TASK INSTRUCTIONS -
Go through the material line by line and copy each one with the word "distance".

........

-- pv_equiv track=rewrite | github.com/WenqiJiang/VGG16_FPGA_Accelerator | fixed_point/fixed_arith.py | _helper_mul_add
-- ===== SOURCE A (Python) =====
-- def unsigned_fixed_add(x1, x2):
--     """ unsigned fixed point add
--     x1, x2: string of signed fixed point number,
--             they must have the same length, e.g. 15.
--     return:
--         a tuple (carry_flag, fixed_result)
--         carry_flag: 0 or 1
--         fixed_result: string which has same bit as inputs
--     """
--     assert len(x1) == len(x2)
--     carry = 0
--     fixed_result = ''
--
--     for i in reversed(range(len(x1))):
--         if x1[i] == '0' and x2[i] == '0':
--             if carry == 1:
--                 fixed_result += '1'
--             else:
--                 fixed_result += '0'
--             carry = 0
--         elif x1[i] == '1' and x2[i] == '1':
--             if carry == 1:
--                 fixed_result += '1'
--             else:
--                 fixed_result += '0'
--             carry = 1
--         else: # one 1 and one 0
--             if carry == 1:
--                 fixed_result += '0'
--                 carry = 1
--             else:
--                 fixed_result += '1'
--                 carry = 0
--
--     return (carry, fixed_result[::-1])
--
-- def _helper_mul_add(adder_array):
--     """ add an array of 63-bit fixed point number
--     return:
--         a 64-bit fixed point number
--     """
--     if len(adder_array) == 0:
--         return '0' * 64
--     elif len(adder_array) == 1:
--         return '0' + adder_array[0]
--     else:
--         carry = 0
--         last_ele = adder_array[0]
--
--         for i in range(1, len(adder_array)):
--             this_carry, temp_result = unsigned_fixed_add(adder_array[i], last_ele)
--             carry += this_carry
--             last_ele = temp_result
--
--         if carry == 0:
--             result = '0' + last_ele
--         else:
--             result = '1' + last_ele
--         assert len(result) == 64
--
--         return result
-- ===== SOURCE B (Python) =====
-- def _helper_mul_add(adder_array):
--     """ add an array of 63-bit fixed point number (arithmetic re-implementation):
--     parse each bit-string once, add the integers, emit overflow flag + low 63 bits. """
--     if len(adder_array) == 0:
--         return '0' * 64
--     elif len(adder_array) == 1:
--         return '0' + adder_array[0]
--     total = sum(int(s, 2) for s in adder_array)
--     overflow = '1' if total >= 2 ** 63 else '0'
--     return overflow + format(total % 2 ** 63, '063b')
-- ===== Notes on version B (the rewrite author's own statement) =====
-- stated objective: faster
-- what changed: Replaces the sequential pairwise ripple-carry string adder (re-scanning and rebuilding a 63-char string for every element) by one integer pass: parse each bit-string once with int(s,2), add the integers, and emit the overflow flag (total >= 2**63) plus the low 63 bits reformatted. Pre_ excludes (for lists of length >= 2) strings containing characters other than '0'/'1': B's int(s,2) raises ValueError on most of them and reads '_' digit separators differently, while A's adder treats any non-matching pair as '1 plus 0'.
import Mathlib
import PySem
-- pv_equiv track=rewrite | github.com/MichaelTroelsen/SIDM2conv | sidm2/galway_table_extractor.py | _group_nearby_blocks
-- ===== SOURCE A (Python) =====
-- from typing import Dict, List, Tuple, Optional, Any
--
-- def _group_nearby_blocks(blocks: List[Dict], threshold: int = 16) -> List[List[Dict]]:
--     """Group blocks that are within threshold distance."""
--     if not blocks:
--         return []
--
--     sorted_blocks = sorted(blocks, key=lambda b: b['start'])
--     groups = []
--     current_group = [sorted_blocks[0]]
--
--     for block in sorted_blocks[1:]:
--         if block['start'] - current_group[-1]['end'] <= threshold:
--             current_group.append(block)
--         else:
--             groups.append(current_group)
--             current_group = [block]
--
--     groups.append(current_group)
--     return groups
-- ===== SOURCE B (Python) =====
-- def _group_nearby_blocks(blocks, threshold=16):
--     """Group blocks that are within threshold distance (slice-off-a-chain decomposition)."""
--     sorted_blocks = sorted(blocks, key=lambda b: b['start'])
--
--     def chain_len(prev, rest):
--         # how many further blocks chain onto `prev` (each within threshold of its predecessor)
--         n = 0
--         for b in rest:
--             if b['start'] - prev['end'] > threshold:
--                 break
--             prev = b
--             n += 1
--         return n
--
--     groups = []
--     i = 0
--     while i < len(sorted_blocks):
--         k = chain_len(sorted_blocks[i], sorted_blocks[i + 1:])
--         groups.append(sorted_blocks[i:i + 1 + k])
--         i += 1 + k
--     return groups
-- ===== Notes on version B (the rewrite author's own statement) =====
-- stated objective: alternative
-- what changed: A's single accumulate-or-flush pass over the sorted list (mutable current_group flushed into groups) is replaced by a two-level decomposition: for each group start, a scan of adjacent pairs computes the chain length k, and the group is taken as one slice sorted_blocks[i:i+1+k], advancing i past it.
import Mathlib
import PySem

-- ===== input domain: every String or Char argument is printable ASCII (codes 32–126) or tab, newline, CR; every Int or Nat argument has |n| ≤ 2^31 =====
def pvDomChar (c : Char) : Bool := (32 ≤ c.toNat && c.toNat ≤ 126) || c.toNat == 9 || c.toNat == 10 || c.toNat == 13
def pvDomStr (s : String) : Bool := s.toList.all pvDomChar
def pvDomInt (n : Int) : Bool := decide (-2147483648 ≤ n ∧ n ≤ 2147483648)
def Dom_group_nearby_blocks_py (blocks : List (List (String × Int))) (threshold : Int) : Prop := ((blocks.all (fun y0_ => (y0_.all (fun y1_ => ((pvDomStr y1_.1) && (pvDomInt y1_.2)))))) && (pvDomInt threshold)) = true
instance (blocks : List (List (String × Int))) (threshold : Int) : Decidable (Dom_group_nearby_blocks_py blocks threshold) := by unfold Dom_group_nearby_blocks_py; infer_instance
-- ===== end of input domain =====

-- B reorganises A's single accumulate-or-flush loop into a chain-length scan plus slicing
-- (same cost, different decomposition); equivalence is about the return value only.


-- shared dict-lookup helpers: b['start'] / b['end'] on the association list.
-- Python raises KeyError when the key is missing; Pre_ excludes that, so the
-- `.getD 0` default is never reached on admitted inputs.
def pvGetKey (b : List (String × Int)) (k : String) : Option Int :=
  (PySem.Dict.ofList b).get? k

def pvStart (b : List (String × Int)) : Int := (pvGetKey b "start").getD 0
def pvEnd (b : List (String × Int)) : Int := (pvGetKey b "end").getD 0

-- ===== PORT A =====
-- literal transliteration: empty guard, stable sort by 'start', fold carrying
-- (groups, current_group), current_group[-1] via pyGet? (-1), final flush.
def group_nearby_blocks_py (blocks : List (List (String × Int))) (threshold : Int) : List (List (List (String × Int))) :=
  if blocks = [] then []
  else
    match PySem.List.sorted blocks (fun b => pvStart b) with
    | [] => []   -- unreachable: sorted preserves length
    | first :: rest =>
      let st := rest.foldl
        (fun (acc : List (List (List (String × Int))) × List (List (String × Int))) block =>
          if pvStart block - pvEnd ((PySem.List.pyGet? acc.2 (-1)).getD []) ≤ threshold then
            (acc.1, acc.2 ++ [block])
          else
            (acc.1 ++ [acc.2], [block]))
        ([], [first])
      st.1 ++ [st.2]

-- ===== PORT B =====
-- chain_len(prev, rest): count of further blocks chaining within threshold
def pvChainLen (threshold : Int) (prev : List (String × Int)) (rest : List (List (String × Int))) : Nat :=
  match rest with
  | [] => 0
  | b :: rs => if pvStart b - pvEnd prev > threshold then 0 else 1 + pvChainLen threshold b rs

-- the while-loop over the start index i, advancing by 1 + k and slicing each group off
def pvGroupRec (threshold : Int) (xs : List (List (String × Int))) : List (List (List (String × Int))) :=
  match xs with
  | [] => []
  | x :: rs =>
    let k := pvChainLen threshold x rs
    (x :: rs.take k) :: pvGroupRec threshold (rs.drop k)
  termination_by xs.length
  decreasing_by simp

def group_nearby_blocks_py_alt (blocks : List (List (String × Int))) (threshold : Int) : List (List (List (String × Int))) :=
  pvGroupRec threshold (PySem.List.sorted blocks (fun b => pvStart b))

-- ===== PRECONDITION & SPEC =====
-- Pre_ admits exactly the inputs on which A returns (no KeyError): every block has a
-- 'start' key, and a block lacking 'end' must be the block the stable sort places last
-- (strictly greatest 'start', or greatest 'start' and after every tie) — the only
-- block whose 'end' A never reads.
def Pre_group_nearby_blocks_py (blocks : List (List (String × Int))) (threshold : Int) : Prop :=
  (∀ b ∈ blocks, (pvGetKey b "start").isSome = true) ∧
  (∀ i : Fin blocks.length, (pvGetKey (blocks.get i) "end").isSome = false →
     ∀ j : Fin blocks.length, j.1 ≠ i.1 →
       pvStart (blocks.get j) < pvStart (blocks.get i) ∨
       (pvStart (blocks.get j) = pvStart (blocks.get i) ∧ j.1 < i.1))
instance (blocks : List (List (String × Int))) (threshold : Int) : Decidable (Pre_group_nearby_blocks_py blocks threshold) := by unfold Pre_group_nearby_blocks_py; infer_instance

def pvWitness_group_nearby_blocks_py : (List (List (String × Int))) × Int :=
  ([[("start", 0), ("end", 3)], [("start", 40), ("end", 45)], [("start", 5), ("end", 8)]], 16)

def Spec_group_nearby_blocks_py (blocks : List (List (String × Int))) (threshold : Int) (out : List (List (List (String × Int)))) : Prop := out = group_nearby_blocks_py_alt blocks threshold
instance (blocks : List (List (String × Int))) (threshold : Int) (out : List (List (List (String × Int)))) : Decidable (Spec_group_nearby_blocks_py blocks threshold out) := by unfold Spec_group_nearby_blocks_py; infer_instance

-- ===== CLAIM (what is proved, stated in full; the proofs are below) =====
def Claim_equal_group_nearby_blocks_py : Prop := ∀ (blocks : List (List (String × Int))) (threshold : Int), Dom_group_nearby_blocks_py blocks threshold → Pre_group_nearby_blocks_py blocks threshold → Spec_group_nearby_blocks_py blocks threshold (group_nearby_blocks_py blocks threshold)

-- ===== LEMMAS AND PROOFS =====

-- equation lemmas for the well-founded recursion pvGroupRec
lemma pvGroupRec_nil (t : Int) : pvGroupRec t [] = [] := by rw [pvGroupRec]

lemma pvGroupRec_cons (t : Int) (x : List (String × Int)) (rs : List (List (String × Int))) :
    pvGroupRec t (x :: rs) =
      (x :: rs.take (pvChainLen t x rs)) :: pvGroupRec t (rs.drop (pvChainLen t x rs)) := by
  rw [pvGroupRec]

-- A's fold from state (groups, cur) (cur nonempty, last element p) produces the
-- groups that B obtains by slicing chains off: the first group is cur completed
-- with the chain hanging off p, the remainder is pvGroupRec of what is left.
lemma pv_fold_eq_rec (t : Int) :
    ∀ (rest : List (List (String × Int)))
      (groups : List (List (List (String × Int)))) (cur : List (List (String × Int)))
      (p : List (String × Int)), cur.getLast? = some p →
      (let st := rest.foldl
        (fun (acc : List (List (List (String × Int))) × List (List (String × Int))) block =>
          if pvStart block - pvEnd ((PySem.List.pyGet? acc.2 (-1)).getD []) ≤ t then
            (acc.1, acc.2 ++ [block])
          else
            (acc.1 ++ [acc.2], [block]))
        (groups, cur)
       st.1 ++ [st.2]) =
      groups ++ (cur ++ rest.take (pvChainLen t p rest))
        :: pvGroupRec t (rest.drop (pvChainLen t p rest)) := by
  intro rest
  induction rest with
  | nil =>
    intro groups cur p hp
    simp [pvChainLen, pvGroupRec_nil]
  | cons b rs ih =>
    intro groups cur p hp
    have hlast : (PySem.List.pyGet? cur (-1)).getD ([] : List (String × Int)) = p := by
      rw [PySem.List.pyGet?_neg_one, hp]; rfl
    simp only [List.foldl_cons, hlast]
    by_cases hle : pvStart b - pvEnd p ≤ t
    · rw [if_pos hle]
      have hk : pvChainLen t p (b :: rs) = pvChainLen t b rs + 1 := by
        simp [pvChainLen, not_lt.mpr hle, Nat.add_comm]
      exact (ih groups (cur ++ [b]) b (by simp)).trans
        (by rw [hk]; simp [List.take_succ_cons, List.drop_succ_cons])
    · rw [if_neg hle]
      have hk : pvChainLen t p (b :: rs) = 0 := by
        simp [pvChainLen, lt_of_not_ge hle]
      exact (ih (groups ++ [cur]) [b] b (by simp)).trans
        (by rw [hk]; simp [pvGroupRec_cons])

-- ===== VERDICT (by name: the statement is the Claim_ definition above) =====
theorem group_nearby_blocks_py_spec : Claim_equal_group_nearby_blocks_py := by
  intro blocks threshold _ _
  unfold Spec_group_nearby_blocks_py group_nearby_blocks_py group_nearby_blocks_py_alt
  by_cases hb : blocks = []
  · subst hb; simp [PySem.List.sorted, pvGroupRec_nil]
  · rw [if_neg hb]
    have hlen : (PySem.List.sorted blocks (fun b => pvStart b)).length = blocks.length :=
      PySem.List.length_sorted ..
    cases hs : PySem.List.sorted blocks (fun b => pvStart b) with
    | nil =>
      exfalso
      rw [hs] at hlen
      exact hb (List.eq_nil_of_length_eq_zero hlen.symm)
    | cons first rest =>
      exact (pv_fold_eq_rec threshold rest [] [first] first (by simp)).trans
        (by rw [pvGroupRec_cons]; simp)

........

PROBLEM SOLUTION -
--     """Group blocks that are within threshold distance."""
--     """Group blocks that are within threshold distance (slice-off-a-chain decomposition)."""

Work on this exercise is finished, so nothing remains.